A few scattered thoughts now that baseball is back:

  • What a tour de force by Bo Porter. In his debut as an MLB manager, he did two good things that maybe three or four other managers anywhere in baseball would do.

    First, he brought in Erik Bedard to get a critical lefty out in the top of the sixth, but then let Bedard take it the rest of the way. Now, the game was blown open while Bedard was in the dugout having gotten just one out, and we don’t know whether Porter would have stuck with him had the margin remained thin. Still, it’s refreshing to see a 10-out relief effort, even from a starter-in-waiting.

    Second, he pinch-hit for Brandon Barnes in the bottom of the sixth, recognizing a high-leverage situation. Rick Ankiel made the decision look even better than it was by hitting a three-run pinch-hit homer, but the process is what captivated me, not the outcome.

  • I very much doubt the Astros are planning a long-term pitching overhaul, something radically different from the current model of arm usage. I will say, though, that if that were their intent, it’s not like we would have heard about it. You would want to ambush your competition with any major zag from the industry’s zig.

    It’s possible they will continue to use relievers for very long outings, maybe even piggy-back them with certain starters, as they are doing in the high minor leagues. We wouldn’t know until it had already happened.

  • The news of an imminent Elvis Andrus extension has me scratching my head. If the next piece of news is that Jurickson Profar has been dealt, or that Ian Kinsler has been, okay, great. Otherwise, though, it confuses me. Both Profar and Andrus are tremendous defensive shortstops, top-10 defenders at the most important position on the diamond. Yes, each has a good enough stick to have value at second base, too, or perhaps even in center field, but obviously, their positional/defensive contribution is diluted in either case.

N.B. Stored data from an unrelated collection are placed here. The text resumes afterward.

-- pv_equiv track=rewrite | github.com/bhargavasatyamani/data-structures-and-algorithms | sorting/three_number_sort.py | threeNumberSort_solution1
-- ===== SOURCE A (Python) =====
-- def threeNumberSort_solution1(array, order):
--     # This has time complexity of O(n*3)
-- 	currentIdx = 0
-- 	for x in order:
-- 		swapped = True
-- 		while swapped:
-- 			swapped = False
-- 			for i in range(currentIdx, len(array)-1):
-- 				if array[i] == x:
-- 					continue
-- 				elif array[i+1] == x:
-- 					array[i], array[i+1] = array[i+1], array[i]
-- 					swapped = True
-- 				else:
-- 					continue
-- 		for i in range(currentIdx, len(array)):
-- 			if array[i] != x:
-- 				currentIdx = i
-- 				break
--
-- 	return array
-- ===== SOURCE B (Python) =====
-- def threeNumberSort_solution1(array, order):
--     # Counting sort: one pass to count, one pass to rebuild (A's return value is
--     # built in a fresh list; A also reorders `array` in place, B does not mutate it).
--     counts = {}
--     for v in array:
--         counts[v] = counts.get(v, 0) + 1
--     result = []
--     seen = set()
--     for x in order:
--         if x not in seen:
--             seen.add(x)
--             result += [x] * counts.get(x, 0)
--     for v in array:
--         if v not in seen:
--             result.append(v)
--     return result
-- ===== Notes on version B (the rewrite author's own statement) =====
-- stated objective: faster
-- what changed: Replaced A's repeated bubble passes per order value (quadratic swapping) by a counting sort: one pass builds a value->count dictionary, the output is rebuilt as count-many copies of each distinct order value in order followed by the remaining elements in original order.
import Mathlib
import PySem

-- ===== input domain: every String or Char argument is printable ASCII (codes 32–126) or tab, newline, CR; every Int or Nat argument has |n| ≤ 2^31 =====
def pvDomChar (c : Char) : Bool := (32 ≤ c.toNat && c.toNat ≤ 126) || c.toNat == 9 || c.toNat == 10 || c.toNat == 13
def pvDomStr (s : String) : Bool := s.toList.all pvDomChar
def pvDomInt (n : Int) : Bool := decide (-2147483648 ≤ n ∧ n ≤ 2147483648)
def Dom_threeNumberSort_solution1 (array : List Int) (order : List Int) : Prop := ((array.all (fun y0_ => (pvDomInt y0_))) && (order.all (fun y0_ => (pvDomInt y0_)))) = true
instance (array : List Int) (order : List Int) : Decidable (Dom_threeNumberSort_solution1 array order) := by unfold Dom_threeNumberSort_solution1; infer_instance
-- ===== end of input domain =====

-- B replaces A's repeated bubbling passes by a counting sort (count each value once, rebuild the
-- output in order-value order, leftovers keep their original order); the equivalence is about the
-- RETURN value only: the Python A also reorders `array` in place, while B does not mutate it.

-- ===== PORT A =====
def pvMu (x : Int) : List Int → Nat
  | [] => 0
  | _ :: t => pvMu x t + t.count x

def pvPass (x : Int) : List Int → List Int × Bool
  | a :: b :: rest =>
    if a = x then
      let p := pvPass x (b :: rest); (a :: p.1, p.2)
    else if b = x then
      let p := pvPass x (a :: rest); (b :: p.1, true)
    else
      let p := pvPass x (b :: rest); (a :: p.1, p.2)
  | l => (l, false)
termination_by l => l.length

theorem pvMu_cons (x a : Int) (t : List Int) : pvMu x (a :: t) = pvMu x t + t.count x := rfl

theorem pvPass_eq1 (x b : Int) (rest : List Int) :
    pvPass x (x :: b :: rest) = (x :: (pvPass x (b :: rest)).1, (pvPass x (b :: rest)).2) := by
  simp [pvPass]
theorem pvPass_eq2 (x a : Int) (rest : List Int) (ha : ¬ a = x) :
    pvPass x (a :: x :: rest) = (x :: (pvPass x (a :: rest)).1, true) := by
  simp [pvPass, ha]
theorem pvPass_eq3 (x a b : Int) (rest : List Int) (ha : ¬ a = x) (hb : ¬ b = x) :
    pvPass x (a :: b :: rest) = (a :: (pvPass x (b :: rest)).1, (pvPass x (b :: rest)).2) := by
  simp [pvPass, ha, hb]

theorem pvPass_short (x : Int) (l : List Int) (h : l.length ≤ 1) : pvPass x l = (l, false) := by
  rcases l with _ | ⟨a, _ | ⟨b, t⟩⟩
  · simp [pvPass]
  · simp [pvPass]
  · simp at h

theorem pvPass_count (x y : Int) (l : List Int) : ((pvPass x l).1).count y = l.count y := by
  induction l using pvPass.induct x with
  | case1 b rest ih => rw [pvPass_eq1]; simp [List.count_cons, ih]
  | case2 a rest ha ih => rw [pvPass_eq2 x a rest ha]; simp [List.count_cons, ih]; omega
  | case3 a b rest ha hb ih => rw [pvPass_eq3 x a b rest ha hb]; simp [List.count_cons, ih]
  | case4 l h =>
    rcases l with _ | ⟨a, _ | ⟨b, t⟩⟩
    · rw [pvPass_short x _ (by simp)]
    · rw [pvPass_short x _ (by simp)]
    · exact (h a b t rfl).elim

theorem pvPass_mu_le (x : Int) (l : List Int) : pvMu x (pvPass x l).1 ≤ pvMu x l := by
  induction l using pvPass.induct x with
  | case1 b rest ih =>
    rw [pvPass_eq1]
    simp only [pvMu_cons, pvPass_count] at *
    omega
  | case2 a rest ha ih =>
    rw [pvPass_eq2 x a rest ha]
    simp only [pvMu_cons, pvPass_count, List.count_cons] at *
    simp [ha] at *
    omega
  | case3 a b rest ha hb ih =>
    rw [pvPass_eq3 x a b rest ha hb]
    simp only [pvMu_cons, pvPass_count] at *
    omega
  | case4 l h =>
    rcases l with _ | ⟨a, _ | ⟨b, t⟩⟩
    · simp [pvPass]
    · simp [pvPass]
    · exact (h a b t rfl).elim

    I would have expected Texas to choose Profar, since Kinsler is signed long-term already and Andrus could fetch a nice return, plus they would have more financial flexibility. Instead, it looks like they either prefer Andrus, or want to keep both. The former position is fine; the latter seems an untenable strategy.

  • Some position battle winners who surprised me:

    Patrick Corbin of the Diamondbacks won the fifth starter job. I would have taken Randall Delgado myself. Part of that is my default preference for right-handed starters, but Delgado also seems to have the higher upside, from what I know and have seen. Corbin joins Wade Miley as a second lefty in the Arizona rotation.

    Jackie Bradley, Jr. and Jose Fernandez got Opening-Day roster spots, which underscores what I see becoming the trend all over baseball very, very soon: Teams are going to stop caring at all when players would theoretically become free agents, or even whether they achieve Super Two arbitration status. It just doesn’t make any sense to hold back players who can help the team in the name of theoretically saving a year of team control. If a guy is really good, if he blossoms in a really important way, you’re going to sign him to an extension, anyway. It’s no longer worth gaming the system and pissing off player agents just to kick that can down the road. The extensions that are killing free agency should also be killing the hand-wringing over this issue.

    Luis Mendoza got the fifth starter’s gig in Kansas City, beating out Luke Hochevar and Bruce Chen. I never would have thought he could blow past both of them. There’s a really good chance I’m the only person who feels this way, but I think Mendoza has some real and measurable upside, so to me, that’s a fairly big win for the Royals. I think he’s two wins better than either competitor. Maybe more.

I will consume my first live baseball of 2013 when I tune the radio in and listen to the first few innings of the Twins and Tigers today. It’s frigid here in Minnesota. Still excited.